• Work order:
After finding the line with "unfold Dom_process_sources; infer_instance" in the entries below, retype exactly each line from there through the line with "-- B's index-building", including that final line.

-*-*-

-- pv_equiv track=rewrite | github.com/MrBrantCode/unitest_baseline | mut_generate/mist_train_cf/cf_39468/solution.py | process_sources
-- ===== SOURCE A (Python) =====
-- def process_sources(urls, hostDict, language_mapping):
--     result = []
--     for url in urls:
--         for host, options in hostDict.items():
--             if url in options:
--                 for lang_type, source_type in language_mapping.items():
--                     if lang_type in options:
--                         result.append((lang_type, source_type))
--                         break
--                 else:
--                     result.append(('en', None))
--                 break
--         else:
--             result.append(('en', None))
--     return result
-- ===== SOURCE B (Python) =====
-- def process_sources(urls, hostDict, language_mapping):
--     # Precompute, per option element, the answer of the first host whose
--     # options contain it; then each url is a single dict lookup.
--     index = {}
--     for options in hostDict.values():
--         opts = set(options)
--         ans = ('en', None)
--         for lang_type, source_type in language_mapping.items():
--             if lang_type in opts:
--                 ans = (lang_type, source_type)
--                 break
--         for e in options:
--             if e not in index:
--                 index[e] = ans
--     return [index.get(url, ('en', None)) for url in urls]
-- ===== Notes on version B (the rewrite author's own statement) =====
-- stated objective: faster
-- what changed: Instead of scanning all hosts (and the language mapping) once per url, B builds in one pass over hostDict an element-to-answer index (first host wins, per-host answer computed once with a set for membership) and then answers each url by a single dict lookup.
import Mathlib
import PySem

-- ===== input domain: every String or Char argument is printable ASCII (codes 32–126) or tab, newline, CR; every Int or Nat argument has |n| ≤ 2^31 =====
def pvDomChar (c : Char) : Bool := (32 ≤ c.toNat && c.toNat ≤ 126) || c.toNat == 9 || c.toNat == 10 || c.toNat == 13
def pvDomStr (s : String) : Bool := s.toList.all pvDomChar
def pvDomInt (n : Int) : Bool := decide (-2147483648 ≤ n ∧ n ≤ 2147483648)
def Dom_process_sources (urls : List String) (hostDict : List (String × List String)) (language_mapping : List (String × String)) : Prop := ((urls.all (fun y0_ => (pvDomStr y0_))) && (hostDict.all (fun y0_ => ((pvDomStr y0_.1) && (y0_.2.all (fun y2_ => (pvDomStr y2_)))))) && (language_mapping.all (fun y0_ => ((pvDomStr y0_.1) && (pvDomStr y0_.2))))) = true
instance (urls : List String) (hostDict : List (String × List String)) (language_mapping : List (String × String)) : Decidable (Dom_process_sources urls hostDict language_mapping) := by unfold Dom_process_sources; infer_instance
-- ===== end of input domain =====

-- B replaces the per-url scan over hosts and languages by a precomputed element→answer index built in one pass (faster, asymptotic in the number of urls).


-- ===== PORT A =====
-- inner 'for lang_type, source_type in language_mapping.items(): … break / else' loop
def psLangFor (options : List String) : List (String × String) → String × Option String
  | [] => ("en", none)
  | (lang_type, source_type) :: rest =>
      if options.contains lang_type then (lang_type, some source_type)
      else psLangFor options rest

-- middle 'for host, options in hostDict.items(): … break / else' loop
def psRow (url : String) (language_mapping : List (String × String)) : List (String × List String) → String × Option String
  | [] => ("en", none)
  | (_, options) :: rest =>
      if options.contains url then psLangFor options language_mapping
      else psRow url language_mapping rest

def process_sources (urls : List String) (hostDict : List (String × List String)) (language_mapping : List (String × String)) : List (String × Option String) :=
  urls.foldl (fun result url => result ++ [psRow url language_mapping hostDict]) []

-- ===== PORT B =====
-- B's inner loop computing 'ans' for one host (membership tested against set(options))
def altAns (opts : PySem.Set String) : List (String × String) → String × Option String
  | [] => ("en", none)
  | (lang_type, source_type) :: rest =>
      if PySem.Set.contains opts lang_type then (lang_type, some source_type)
      else altAns opts rest

-- B's index-building pass over hostDict.values()
def altIndex (hostDict : List (String × List String)) (language_mapping : List (String × String)) : PySem.Dict String (String × Option String) :=
  hostDict.foldl
    (fun index p =>
      let ans := altAns (PySem.Set.ofList p.2) language_mapping
      p.2.foldl (fun index e => if index.contains e then index else index.insert e ans) index)
    PySem.Dict.empty

def process_sources_alt (urls : List String) (hostDict : List (String × List String)) (language_mapping : List (String × String)) : List (String × Option String) :=
  urls.map (fun url => (altIndex hostDict language_mapping).getD url ("en", none))

-- ===== PRECONDITION & SPEC =====
def Spec_process_sources (urls : List String) (hostDict : List (String × List String)) (language_mapping : List (String × String)) (out : List (String × Option String)) : Prop := out = process_sources_alt urls hostDict language_mapping
instance (urls : List String) (hostDict : List (String × List String)) (language_mapping : List (String × String)) (out : List (String × Option String)) : Decidable (Spec_process_sources urls hostDict language_mapping out) := by unfold Spec_process_sources; infer_instance

-- ===== CLAIM (what is proved, stated in full; the proofs are below) =====
def Claim_equal_process_sources : Prop := ∀ (urls : List String) (hostDict : List (String × List String)) (language_mapping : List (String × String)), Dom_process_sources urls hostDict language_mapping → Spec_process_sources urls hostDict language_mapping (process_sources urls hostDict language_mapping)

-- ===== LEMMAS AND PROOFS =====

-- the first-host answer as an Option: none iff no host's options contain the url
def rowOpt (url : String) (language_mapping : List (String × String)) : List (String × List String) → Option (String × Option String)
  | [] => none
  | (_, options) :: rest =>
      if options.contains url then some (psLangFor options language_mapping)
      else rowOpt url language_mapping rest

lemma altAns_ofList (options : List String) (lm : List (String × String)) :
    altAns (PySem.Set.ofList options) lm = psLangFor options lm := by
  induction lm with
  | nil => rfl
  | cons p rest ih =>
      obtain ⟨lang, src⟩ := p
      have hc : PySem.Set.contains (PySem.Set.ofList options) lang = options.contains lang := by
        rw [Bool.eq_iff_iff]
        simp [PySem.Set.mem_ofList]
      simp only [altAns, psLangFor, hc, ih]

lemma get?_inner_fold (options : List String) (ans : String × Option String)
    (d : PySem.Dict String (String × Option String)) (u : String) :
    (options.foldl (fun index e => if index.contains e then index else index.insert e ans) d).get? u
      = match d.get? u with
        | some v => some v
        | none => if options.contains u then some ans else none := by
  induction options generalizing d with
  | nil => cases h : d.get? u <;> exact h
  | cons x rest ih =>
      rw [List.foldl_cons, ih]
      by_cases hux : u = x
      · subst hux
        by_cases hcx : d.contains u = true
        · rw [if_pos hcx]
          rw [PySem.Dict.contains_eq_isSome_get?] at hcx
          cases h : d.get? u with
          | some v => simp
          | none => rw [h] at hcx; simp at hcx
        · rw [if_neg hcx, PySem.Dict.get?_insert_self]
          rw [PySem.Dict.contains_eq_isSome_get?] at hcx
          cases h : d.get? u with
          | some v => rw [h] at hcx; simp at hcx
          | none => simp
      · have hg : (if d.contains x = true then d else d.insert x ans).get? u = d.get? u := by
          by_cases hcx : d.contains x = true
          · rw [if_pos hcx]
          · rw [if_neg hcx]; exact PySem.Dict.get?_insert_of_ne _ _ hux
        rw [hg]
        cases h : d.get? u with
        | some v => simp
        | none => simp [hux]

lemma get?_build_fold (hd : List (String × List String)) (lm : List (String × String))
    (d : PySem.Dict String (String × Option String)) (u : String) :
    (hd.foldl
        (fun index p =>
          let ans := altAns (PySem.Set.ofList p.2) lm
          p.2.foldl (fun index e => if index.contains e then index else index.insert e ans) index)
        d).get? u
      = match d.get? u with
        | some v => some v
        | none => rowOpt u lm hd := by
  induction hd generalizing d with
  | nil => cases h : d.get? u <;> simp [h, rowOpt]
  | cons p rest ih =>
      obtain ⟨h, options⟩ := p
      rw [List.foldl_cons, ih, get?_inner_fold]
      cases hdu : d.get? u with
      | some v => simp
      | none =>
          simp only [rowOpt, altAns_ofList]
          by_cases hm : u ∈ options
          · simp [hm]
          · simp [hm]

lemma getD_altIndex (hd : List (String × List String)) (lm : List (String × String)) (u : String) :
    (altIndex hd lm).getD u ("en", none) = psRow u lm hd := by
  rw [PySem.Dict.getD_eq_get?_getD]
  unfold altIndex
  rw [get?_build_fold]
  have : (PySem.Dict.empty : PySem.Dict String (String × Option String)).get? u = none :=
    PySem.Dict.get?_empty u
  rw [this]
  induction hd with
  | nil => rfl
  | cons p rest ih =>
      obtain ⟨h, options⟩ := p
      simp only [rowOpt, psRow]
      by_cases hm : u ∈ options
      · simp [hm]
      · simp only [List.contains_iff_mem]
        simp [hm, ih]

-- ===== VERDICT (by name: the statement is the Claim_ definition above) =====
theorem process_sources_spec : Claim_equal_process_sources := by
  intro urls hostDict language_mapping _
  unfold Spec_process_sources process_sources process_sources_alt
  rw [PySem.List.foldl_append_singleton_eq_map]
  exact List.map_congr_left (fun u _ => (getD_altIndex hostDict language_mapping u).symm)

-*-*-

• Task output:
instance (urls : List String) (hostDict : List (String × List String)) (language_mapping : List (String × String)) : Decidable (Dom_process_sources urls hostDict language_mapping) := by unfold Dom_process_sources; infer_instance
-- ===== end of input domain =====

-- B replaces the per-url scan over hosts and languages by a precomputed element→answer index built in one pass (faster, asymptotic in the number of urls).


-- ===== PORT A =====
-- inner 'for lang_type, source_type in language_mapping.items(): … break / else' loop
def psLangFor (options : List String) : List (String × String) → String × Option String
  | [] => ("en", none)
  | (lang_type, source_type) :: rest =>
      if options.contains lang_type then (lang_type, some source_type)
      else psLangFor options rest

-- middle 'for host, options in hostDict.items(): … break / else' loop
def psRow (url : String) (language_mapping : List (String × String)) : List (String × List String) → String × Option String
  | [] => ("en", none)
  | (_, options) :: rest =>
      if options.contains url then psLangFor options language_mapping
      else psRow url language_mapping rest

def process_sources (urls : List String) (hostDict : List (String × List String)) (language_mapping : List (String × String)) : List (String × Option String) :=
  urls.foldl (fun result url => result ++ [psRow url language_mapping hostDict]) []

-- ===== PORT B =====
-- B's inner loop computing 'ans' for one host (membership tested against set(options))
def altAns (opts : PySem.Set String) : List (String × String) → String × Option String
  | [] => ("en", none)
  | (lang_type, source_type) :: rest =>
      if PySem.Set.contains opts lang_type then (lang_type, some source_type)
      else altAns opts rest

-- B's index-building pass over hostDict.values()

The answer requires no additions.